Charley Genever is a British poet. She is Peterborough Poet Laureate 2016. Peterborough Poet Laureate is a competition which has been held annually since 1998 to find a local poet who holds the honorary title for one year.

==Biography==
Charley Genever is a poet, writer, and creative producer born and raised in Peterborough. She holds a BA in English Literature and Creative Writing from Aberystwyth University, and since graduating she returned to Peterborough where she was successfully selected onto the Emerge training programme for emerging artists in Peterborough. Since then she has worked with and performed for Cambridge Junction, Apples and Snakes, the Fitzwilliam Museum, the Curve, the Green Festival, and the Roundhouse. Most notably she collaborated with The Poetry Society and Southbank Centre where she programmed National Poetry Day Live and also performed as part of the day.
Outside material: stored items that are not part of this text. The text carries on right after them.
-- pv_equiv track=rewrite | github.com/8eomio/CodingTest | 선형_자료구조/배열_리스트/바탕화면_정리.py | solution
-- ===== SOURCE A (Python) =====
-- def solution(wallpaper):
--     points = []
--     for i, line in enumerate(wallpaper):
--         for j, point in enumerate(line):
--             if point == "#":
--                 points.append([i,j])
--     minx,miny, maxx, maxy = points[0][1], points[0][0], points[0][1], points[0][0]
--
--     for file in points:
--         miny = min(file[0], miny)
--         minx = min(file[1], minx)
--         maxy = max(file[0]+1, maxy)
--         maxx = max(file[1]+1, maxx)
--     return [miny, minx, maxy, maxx]
-- ===== SOURCE B (Python) =====
-- def solution(wallpaper):
--     # row bounds: directional scans with early exit (top-down / bottom-up)
--     top = 0
--     while '#' not in wallpaper[top]:
--         top += 1
--     bottom = len(wallpaper) - 1
--     while '#' not in wallpaper[bottom]:
--         bottom -= 1
--     # column bounds: per-line first/last occurrence, reduced over the lines with a '#'
--     left = min(line.index('#') for line in wallpaper if '#' in line)
--     right = max(len(line) - 1 - line[::-1].index('#') for line in wallpaper if '#' in line)
--     return [top, left, bottom + 1, right + 1]
-- ===== Notes on version B (the rewrite author's own statement) =====
-- stated objective: alternative
-- what changed: A collects every '#' coordinate into one list and folds four running min/max values over it; B never builds a point list: it finds the top and bottom rows by directional early-exit scans (top-down, bottom-up) and the column bounds from each line's first ('#'.index) and last (reversed index) occurrence, reduced with min/max over the lines.
import Mathlib
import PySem

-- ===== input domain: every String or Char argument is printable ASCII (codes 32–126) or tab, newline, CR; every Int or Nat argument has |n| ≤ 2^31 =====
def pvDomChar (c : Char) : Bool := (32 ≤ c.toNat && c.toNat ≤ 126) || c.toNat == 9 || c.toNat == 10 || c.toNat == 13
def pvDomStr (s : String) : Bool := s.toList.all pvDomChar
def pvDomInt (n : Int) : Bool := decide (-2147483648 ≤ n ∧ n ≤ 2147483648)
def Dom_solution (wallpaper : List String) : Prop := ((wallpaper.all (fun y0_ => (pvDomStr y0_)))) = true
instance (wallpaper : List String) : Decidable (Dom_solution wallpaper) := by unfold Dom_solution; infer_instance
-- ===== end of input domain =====

-- B finds the top/bottom rows by directional early-exit scans and the column bounds from each
-- line's first/last '#' occurrence, instead of A's single point list with a four-way min/max fold.

-- ===== PORT A =====
def solution (wallpaper : List String) : List Int :=
  let points : List (Int × Int) :=
    (PySem.List.enumerate wallpaper).foldl
      (fun acc p =>
        (PySem.List.enumerate p.2.toList).foldl
          (fun acc2 q => if q.2 = '#' then acc2 ++ [(p.1, q.1)] else acc2) acc)
      []
  match points with
  | [] => []  -- Python raises IndexError here (points[0]); excluded by Pre_solution
  | p0 :: _ =>
    -- state (minx, miny, maxx, maxy), exactly Python's four running variables
    let r := points.foldl
      (fun (st : Int × Int × Int × Int) f =>
        (min f.2 st.1, min f.1 st.2.1, max (f.2 + 1) st.2.2.1, max (f.1 + 1) st.2.2.2))
      (p0.2, p0.1, p0.2, p0.1)
    [r.2.1, r.1, r.2.2.2, r.2.2.1]

-- ===== PORT B =====
-- top-down scan: `while '#' not in wallpaper[top]: top += 1`
-- ('#' in line is membership of the one-character needle, exact as char membership;
--  past the end Python raises IndexError — excluded by Pre_solution, here the index is returned)
def scanTop (wallpaper : List String) (i : Nat) : Nat :=
  if h : i < wallpaper.length then
    if (wallpaper[i]).toList.contains '#' then i else scanTop wallpaper (i + 1)
  else i
termination_by wallpaper.length - i
lemma pvWindowFill {α : Type} (b lo hi : Int) (F : Int → α → α) (d : α) (g0 : List α)
    (hb0 : 0 ≤ b) (hlo : 0 ≤ lo) (hhib : hi ≤ b) :
    (PySem.List.pyRange 0 b).foldl
      (fun g i => if lo ≤ i ∧ i < hi then
          PySem.List.pySetD g (i - lo) (F i (PySem.List.pyGetD g (i - lo) d)) else g) g0
    = (List.range g0.length).map
        (fun (j : Nat) => if (j : Int) < hi - lo then F (lo + j) (g0.getD j d) else g0.getD j d) := by
  have aux : ∀ (k : Int) (hk : 0 ≤ k), k ≤ b →
      (PySem.List.pyRange 0 k).foldl
        (fun g i => if lo ≤ i ∧ i < hi then
            PySem.List.pySetD g (i - lo) (F i (PySem.List.pyGetD g (i - lo) d)) else g) g0
      = (List.range g0.length).map
          (fun (j : Nat) => if (j : Int) < min k hi - lo then F (lo + j) (g0.getD j d) else g0.getD j d) := by
    intro k hk
    induction k, hk using Int.le_induction with
    | base =>
      intro _
      rw [PySem.List.pyRange_one_eq_nil le_rfl, List.foldl_nil]
      have h1 : ∀ j ∈ List.range g0.length,
          (if (j : Int) < min 0 hi - lo then F (lo + j) (g0.getD j d) else g0.getD j d)
          = g0.getD j d := by
        intro j _
        rw [if_neg (by omega)]
      rw [List.map_congr_left h1, pvMapGetDRange]
    | succ k hk ih =>
      intro hkb
      rw [PySem.List.pyRange_one_succ_right hk, List.foldl_append, List.foldl_cons,
        List.foldl_nil, ih (by omega)]
      by_cases hg : lo ≤ k ∧ k < hi
      · rw [if_pos hg]
        rw [PySem.List.pySetD_of_nonneg _ _ (show (0:Int) ≤ k - lo by omega), pvPyGetD_nonneg _ _ _ (show (0:Int) ≤ k - lo by omega)]
        have hM : ∀ (p : Nat) (hp : p < ((List.range g0.length).map
            (fun (j : Nat) => if (j : Int) < min k hi - lo then F (lo + j) (g0.getD j d) else g0.getD j d)).length),
            ((List.range g0.length).map
            (fun (j : Nat) => if (j : Int) < min k hi - lo then F (lo + j) (g0.getD j d) else g0.getD j d))[p]
            = if (p : Int) < min k hi - lo then F (lo + p) (g0.getD p d) else g0.getD p d := by
          intro p hp
          simp only [List.getElem_map, List.getElem_range]
        have hplen : ((List.range g0.length).map
            (fun (j : Nat) => if (j : Int) < min k hi - lo then F (lo + j) (g0.getD j d) else g0.getD j d)).length
            = g0.length := by simp
        apply List.ext_getElem (by simp)
        intro j hj1 hj2
        have hjg : j < g0.length := by simpa [hplen] using hj1
        rw [List.getElem_set]
        by_cases hpj : (k - lo).toNat = j
        · rw [if_pos hpj]
          have hMp : ((List.range g0.length).map
              (fun (j : Nat) => if (j : Int) < min k hi - lo then F (lo + j) (g0.getD j d) else g0.getD j d)).getD (k - lo).toNat d
              = g0.getD (k - lo).toNat d := by
            rw [List.getD_eq_getElem?_getD,
              List.getElem?_eq_getElem (by omega : (k - lo).toNat < ((List.range g0.length).map
              (fun (j : Nat) => if (j : Int) < min k hi - lo then F (lo + j) (g0.getD j d) else g0.getD j d)).length),
              Option.getD_some, hM _ (by omega), if_neg (by omega)]
          rw [hMp]
          simp only [List.getElem_map, List.getElem_range]
          rw [if_pos (by omega)]
          subst hpj
          congr 1
          omega
        · rw [if_neg hpj]
          rw [hM _ (by omega)]
          simp only [List.getElem_map, List.getElem_range]
          by_cases hc : (j : Int) < min k hi - lo
          · rw [if_pos hc, if_pos (by omega)]
          · rw [if_neg hc, if_neg (by omega)]
      · rw [if_neg hg]
        apply List.map_congr_left
        intro j _
        by_cases hc : (j : Int) < min k hi - lo
        · rw [if_pos hc, if_pos (by omega)]
        · rw [if_neg hc, if_neg (by omega)]
  rw [aux b hb0 le_rfl]
  apply List.map_congr_left
  intro j _
  by_cases hc : (j : Int) < hi - lo
  · rw [if_pos (by omega), if_pos hc]
  · rw [if_neg (by omega), if_neg hc]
She has shared the stage and worked with the likes of John Hegley, Attila the Stockbroker, Ross Sutherland, Patience Agbabi, Joelle Taylor, Simon Mole, Benjamin Zephaniah, Mark Grist, Vanessa Kisuule, and Michael Symmons Roberts. She also regularly hosts open mic night ‘Pint of Poetry’, and produces her own quarterly spoken word night ‘Freak Speak’.

At 24, she is the youngest poet to ever hold the title of Peterborough Poet Laureate.